Chronique

Daniel Casimir et Yolk en cuisine

Phonotaxis ou le génome de la vache

D. Casimir (tb alto), A. Darche (as, bars), S. Boisseau (b), J-L. Pommier (tb), M. Donarier (ts, cl, bcl).

Label / Distribution : Yolk Records

« Phonotaxis », le morceau-titre, sert de référence pour comprendre l’écriture de Daniel Casimir. Découpage en petites séquences - nodules dentelés, du thème principal, écriture contrapuntique avec une inclinaison marquée pour l’art de la fugue, utilisation en miroir des pupitres, émergence cyclique d’un soliste – la prise de parole est collective et égalitaire -, raffinement des mélodies (leur simplicité accessible cache mal l’exigence de leur écriture), et enfin épuration maximum du matériau sonore : l’air circule entre les notes et cette légèreté donne à sa musique la tension et la précision qui font de Casimir un compositeur exigeant. L’introduction trombone alto/clarinette d’« If I Should Lose You Now » en est un exemple à couper le souffle.

L’instrumentation est l’une des particularités élégantes de ce Phonotaxis ou le génome de la vache : un trombone alto (instrument peu usité en jazz, à tort car mieux adapté au registre souvent utilisé) tenu par Daniel Casimir ; un trombone ténor, celui de Jean-Louis Pommier ; deux saxophones (alto et baryton) tenus par Alban Darche ; un saxophone ténor, une clarinette et une clarinette basse que maîtrise Matthieu Donarier, et la contrebasse de Sébastien Boisseau. Beaucoup de vent, de cuivre, de bois. De l’air !

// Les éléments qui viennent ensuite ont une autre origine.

-- pv_equiv track=rewrite | github.com/Vipul-Intellect/Skillyfy-Agent | tools/mcp_tools/schedule.py | _get_difficulty_progression
-- ===== SOURCE A (Python) =====
-- def _get_difficulty_progression(level: str, total_days: int) -> list:
--     """Get difficulty progression for each day"""
--     if level.lower() == "beginner":
--         # Start easy, gradually increase
--         difficulties = []
--         for i in range(total_days):
--             if i < total_days // 3:
--                 difficulties.append("Easy")
--             elif i < 2 * total_days // 3:
--                 difficulties.append("Medium")
--             else:
--                 difficulties.append("Hard")
--         return difficulties
--
--     elif level.lower() == "intermediate":
--         difficulties = []
--         for i in range(total_days):
--             if i < total_days // 2:
--                 difficulties.append("Medium")
--             else:
--                 difficulties.append("Hard")
--         return difficulties
--
--     else:  # Advanced
--         return ["Hard"] * total_days
-- ===== SOURCE B (Python) =====
-- def _get_difficulty_progression(level: str, total_days: int) -> list:
--     """Get difficulty progression for each day"""
--     if level.lower() == "beginner":
--         e = total_days // 3
--         m = 2 * total_days // 3 - total_days // 3
--         h = total_days - 2 * total_days // 3
--         return ["Easy"] * e + ["Medium"] * m + ["Hard"] * h
--     elif level.lower() == "intermediate":
--         m = total_days // 2
--         return ["Medium"] * m + ["Hard"] * (total_days - m)
--     else:  # Advanced
--         return ["Hard"] * total_days
-- ===== Notes on version B (the rewrite author's own statement) =====
-- stated objective: simpler
-- what changed: Replaced the per-day loop that classifies each index i against floor-division thresholds by a direct construction that computes the three block lengths from the same thresholds and concatenates repeated-element lists.
import Mathlib
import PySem

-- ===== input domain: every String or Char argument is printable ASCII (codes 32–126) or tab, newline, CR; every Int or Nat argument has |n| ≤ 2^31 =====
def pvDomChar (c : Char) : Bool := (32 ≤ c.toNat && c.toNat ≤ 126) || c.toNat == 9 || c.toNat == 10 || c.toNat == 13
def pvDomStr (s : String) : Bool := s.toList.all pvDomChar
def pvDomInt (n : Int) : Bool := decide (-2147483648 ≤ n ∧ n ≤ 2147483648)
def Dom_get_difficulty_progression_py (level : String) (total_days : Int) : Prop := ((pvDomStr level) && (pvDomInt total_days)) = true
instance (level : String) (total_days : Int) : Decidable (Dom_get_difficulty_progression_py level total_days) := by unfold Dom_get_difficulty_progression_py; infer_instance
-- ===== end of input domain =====

-- B replaces the per-day classification loop by concatenating repeated-element blocks whose
-- lengths come from the same floor-division thresholds (objective: simpler).

-- ===== PORT A =====
def get_difficulty_progression_py (level : String) (total_days : Int) : List String :=
  if PySem.Str.lower level = "beginner" then
    (PySem.List.pyRange 0 total_days 1).foldl (fun difficulties i =>
      if i < PySem.Int.floordiv total_days 3 then difficulties ++ ["Easy"]
      else if i < PySem.Int.floordiv (2 * total_days) 3 then difficulties ++ ["Medium"]
      else difficulties ++ ["Hard"]) []
  else if PySem.Str.lower level = "intermediate" then
    (PySem.List.pyRange 0 total_days 1).foldl (fun difficulties i =>
      if i < PySem.Int.floordiv total_days 2 then difficulties ++ ["Medium"]
      else difficulties ++ ["Hard"]) []
  else
    PySem.List.pyRepeat ["Hard"] total_days

-- ===== PORT B =====
def get_difficulty_progression_py_alt (level : String) (total_days : Int) : List String :=
  if PySem.Str.lower level = "beginner" then
    let e := PySem.Int.floordiv total_days 3
    let m := PySem.Int.floordiv (2 * total_days) 3 - PySem.Int.floordiv total_days 3
    let h := total_days - PySem.Int.floordiv (2 * total_days) 3
    PySem.List.pyRepeat ["Easy"] e ++ PySem.List.pyRepeat ["Medium"] m ++ PySem.List.pyRepeat ["Hard"] h
  else if PySem.Str.lower level = "intermediate" then
    let m := PySem.Int.floordiv total_days 2
    PySem.List.pyRepeat ["Medium"] m ++ PySem.List.pyRepeat ["Hard"] (total_days - m)
  else
    PySem.List.pyRepeat ["Hard"] total_days

-- ===== PRECONDITION & SPEC =====
def Spec_get_difficulty_progression_py (level : String) (total_days : Int) (out : List String) : Prop := out = get_difficulty_progression_py_alt level total_days
instance (level : String) (total_days : Int) (out : List String) : Decidable (Spec_get_difficulty_progression_py level total_days out) := by unfold Spec_get_difficulty_progression_py; infer_instance

-- ===== CLAIM (what is proved, stated in full; the proofs are below) =====
def Claim_equal_get_difficulty_progression_py : Prop := ∀ (level : String) (total_days : Int), Dom_get_difficulty_progression_py level total_days → Spec_get_difficulty_progression_py level total_days (get_difficulty_progression_py level total_days)

-- ===== LEMMAS AND PROOFS =====

-- ===== VERDICT (by name: the statement is the Claim_ definition above) =====

-- a range whose every element maps to the same string maps to a replicate block
lemma map_const_pyRange (a b : Int) (f : Int → String) (c : String)
    (h : ∀ i, a ≤ i → i < b → f i = c) :
    (PySem.List.pyRange a b 1).map f = List.replicate (b - a).toNat c := by
  have h1 : (PySem.List.pyRange a b 1).map f
      = (PySem.List.pyRange a b 1).map (fun _ => c) := by
    apply List.map_congr_left
    intro i hi
    rw [PySem.List.mem_pyRange_one] at hi
    exact h i hi.1 hi.2
  rw [h1, List.map_const', PySem.List.length_pyRange_one]

theorem get_difficulty_progression_py_spec : Claim_equal_get_difficulty_progression_py := by
  intro level total_days _
  unfold Spec_get_difficulty_progression_py get_difficulty_progression_py get_difficulty_progression_py_alt
  by_cases hn : total_days ≤ 0
  · have hr : PySem.List.pyRange 0 total_days 1 = [] := PySem.List.pyRange_one_eq_nil hn
    have d3 := PySem.Int.floordiv_eq_ediv_of_pos (a := total_days) (b := 3) (by omega)
    have d3' := PySem.Int.floordiv_eq_ediv_of_pos (a := 2 * total_days) (b := 3) (by omega)
    have d2 := PySem.Int.floordiv_eq_ediv_of_pos (a := total_days) (b := 2) (by omega)
    split_ifs <;>
      simp [hr, PySem.List.pyRepeat_singleton] <;>
      constructor <;> omega
  · push Not at hn
    have d3 := PySem.Int.floordiv_eq_ediv_of_pos (a := total_days) (b := 3) (by omega)
    have d3' := PySem.Int.floordiv_eq_ediv_of_pos (a := 2 * total_days) (b := 3) (by omega)
    have d2 := PySem.Int.floordiv_eq_ediv_of_pos (a := total_days) (b := 2) (by omega)
    have ha : (0:Int) ≤ total_days / 3 := by omega
    have hab : total_days / 3 ≤ 2 * total_days / 3 := by omega
    have hbn : 2 * total_days / 3 ≤ total_days := by omega
    have hbn' : total_days / 3 ≤ total_days := by omega
    have h2a : (0:Int) ≤ total_days / 2 := by omega
    have h2b : total_days / 2 ≤ total_days := by omega
    split_ifs
    · -- beginner
      have hf : ∀ (acc : List String) (i : Int),
          (if i < PySem.Int.floordiv total_days 3 then acc ++ ["Easy"]
           else if i < PySem.Int.floordiv (2 * total_days) 3 then acc ++ ["Medium"]
           else acc ++ ["Hard"])
          = acc ++ [if i < total_days / 3 then "Easy"
                    else if i < 2 * total_days / 3 then "Medium" else "Hard"] := by
        intro acc i; rw [d3, d3']; split_ifs <;> rfl
      simp only [hf, PySem.List.foldl_append_singleton_eq_map, List.nil_append]
      rw [PySem.List.pyRange_one_append 0 (total_days / 3) total_days ha hbn' ,
          PySem.List.pyRange_one_append (total_days / 3) (2 * total_days / 3) total_days hab hbn,
          List.map_append, List.map_append]
      rw [map_const_pyRange 0 (total_days / 3) _ "Easy" (fun i h1 h2 => by split_ifs; rfl),
          map_const_pyRange (total_days / 3) (2 * total_days / 3) _ "Medium"
            (fun i h1 h2 => by split_ifs <;> first | rfl | omega),
          map_const_pyRange (2 * total_days / 3) total_days _ "Hard"
            (fun i h1 h2 => by split_ifs <;> first | rfl | omega)]
      simp only [PySem.List.pyRepeat_singleton, d3, d3', Int.sub_zero, List.append_assoc]
    · -- intermediate
      have hf : ∀ (acc : List String) (i : Int),
          (if i < PySem.Int.floordiv total_days 2 then acc ++ ["Medium"]
           else acc ++ ["Hard"])
          = acc ++ [if i < total_days / 2 then "Medium" else "Hard"] := by
        intro acc i; rw [d2]; split_ifs <;> rfl
      simp only [hf, PySem.List.foldl_append_singleton_eq_map, List.nil_append]
      rw [PySem.List.pyRange_one_append 0 (total_days / 2) total_days h2a h2b, List.map_append]
      rw [map_const_pyRange 0 (total_days / 2) _ "Medium" (fun i h1 h2 => by split_ifs; rfl),
          map_const_pyRange (total_days / 2) total_days _ "Hard"
            (fun i h1 h2 => by split_ifs <;> first | rfl | omega)]
      simp only [PySem.List.pyRepeat_singleton, d2, Int.sub_zero]
    · rfl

Ce dispositif et ses multiples combinaisons offrent un équilibre parfait entre les registres grave et aigu, s’adaptent à la dynamique de chaque thème et se nuancent de couleurs différentes selon les séquences. Ces musiciens au talent reconnu trouvent là l’occasion de briller sans fausse modestie. L’opposition très bien exploitée entre le feutré et le glissant des trombones et le claquant et la profondeur des anches et des cordes rend l’ensemble très rythmique. Le slapping des saxophones et clarinettes, associé à celui de la contrebasse évoque toutes les percussions possibles. Casimir, en esthète du timbre, propose des arrangements très particuliers qui poussent chacun des musiciens à utiliser au plus serré les possibilités sonores de son ou ses instruments. « Garotaxis » enchaîne les épisodes très contrastés sur une pulsation entêtante, alternance de tutti et de soli où le timbre de chaque instrument est mis en avant. Sur « Interior Intimo Meo », c’est l’écriture en tuilage des cuivres qui entoure la contrebasse soliste d’un halo tendu.

Les membres du collectif Yolk, par leur participation en leader ou en sidemen à différents groupes, sont impliqués dans la moitié ou presque des projets jazz d’avant-garde intéressants en France, voire en Europe. Ces cinq mousquetaires de la création n’avaient, jusqu’à présent, jamais enregistré ni joué ensemble. Ce (Yolk en cuisine) est donc la cerise sur un gâteau déjà largement reconnu et apprécié. Après quelques concerts de rodage, l’enregistrement au Studio de l’Ermitage (Paris) et au Quatrain (Basse-Goulaine, 44) du corpus composé pour l’occasion est une bonne nouvelle.

Le coffret « yolk.box » est à lui seul un argument de vente. Outre le format original (c’est la nouvelle idée du label : des coffrets cartonnés, numérotés à la main et contenant diverses surprises) l’accent est mis sur la dérision. Un vrai roman-photo avec bulles fait office de livret et peut devenir une affiche à punaiser au mur de la chambre. Il y est question de la vache Radieuse et d’une de ses journées-type, entre café avec les copines et séances de gym… Et « Le Génome de la vache » conclut le disque officiel. Enfin, comme pour le précédent, on trouve ici en « bonus » trois remixes de ses compositions réalisés sur commande pour l’occasion ; ils montrent une fois encore qu’il n’est pas plus sérieux que celui qui pratique l’autodérision. C’est le cas de Daniel Casimir, travailleur acharné et perfectionniste talentueux, mais toujours prêt à faire rire.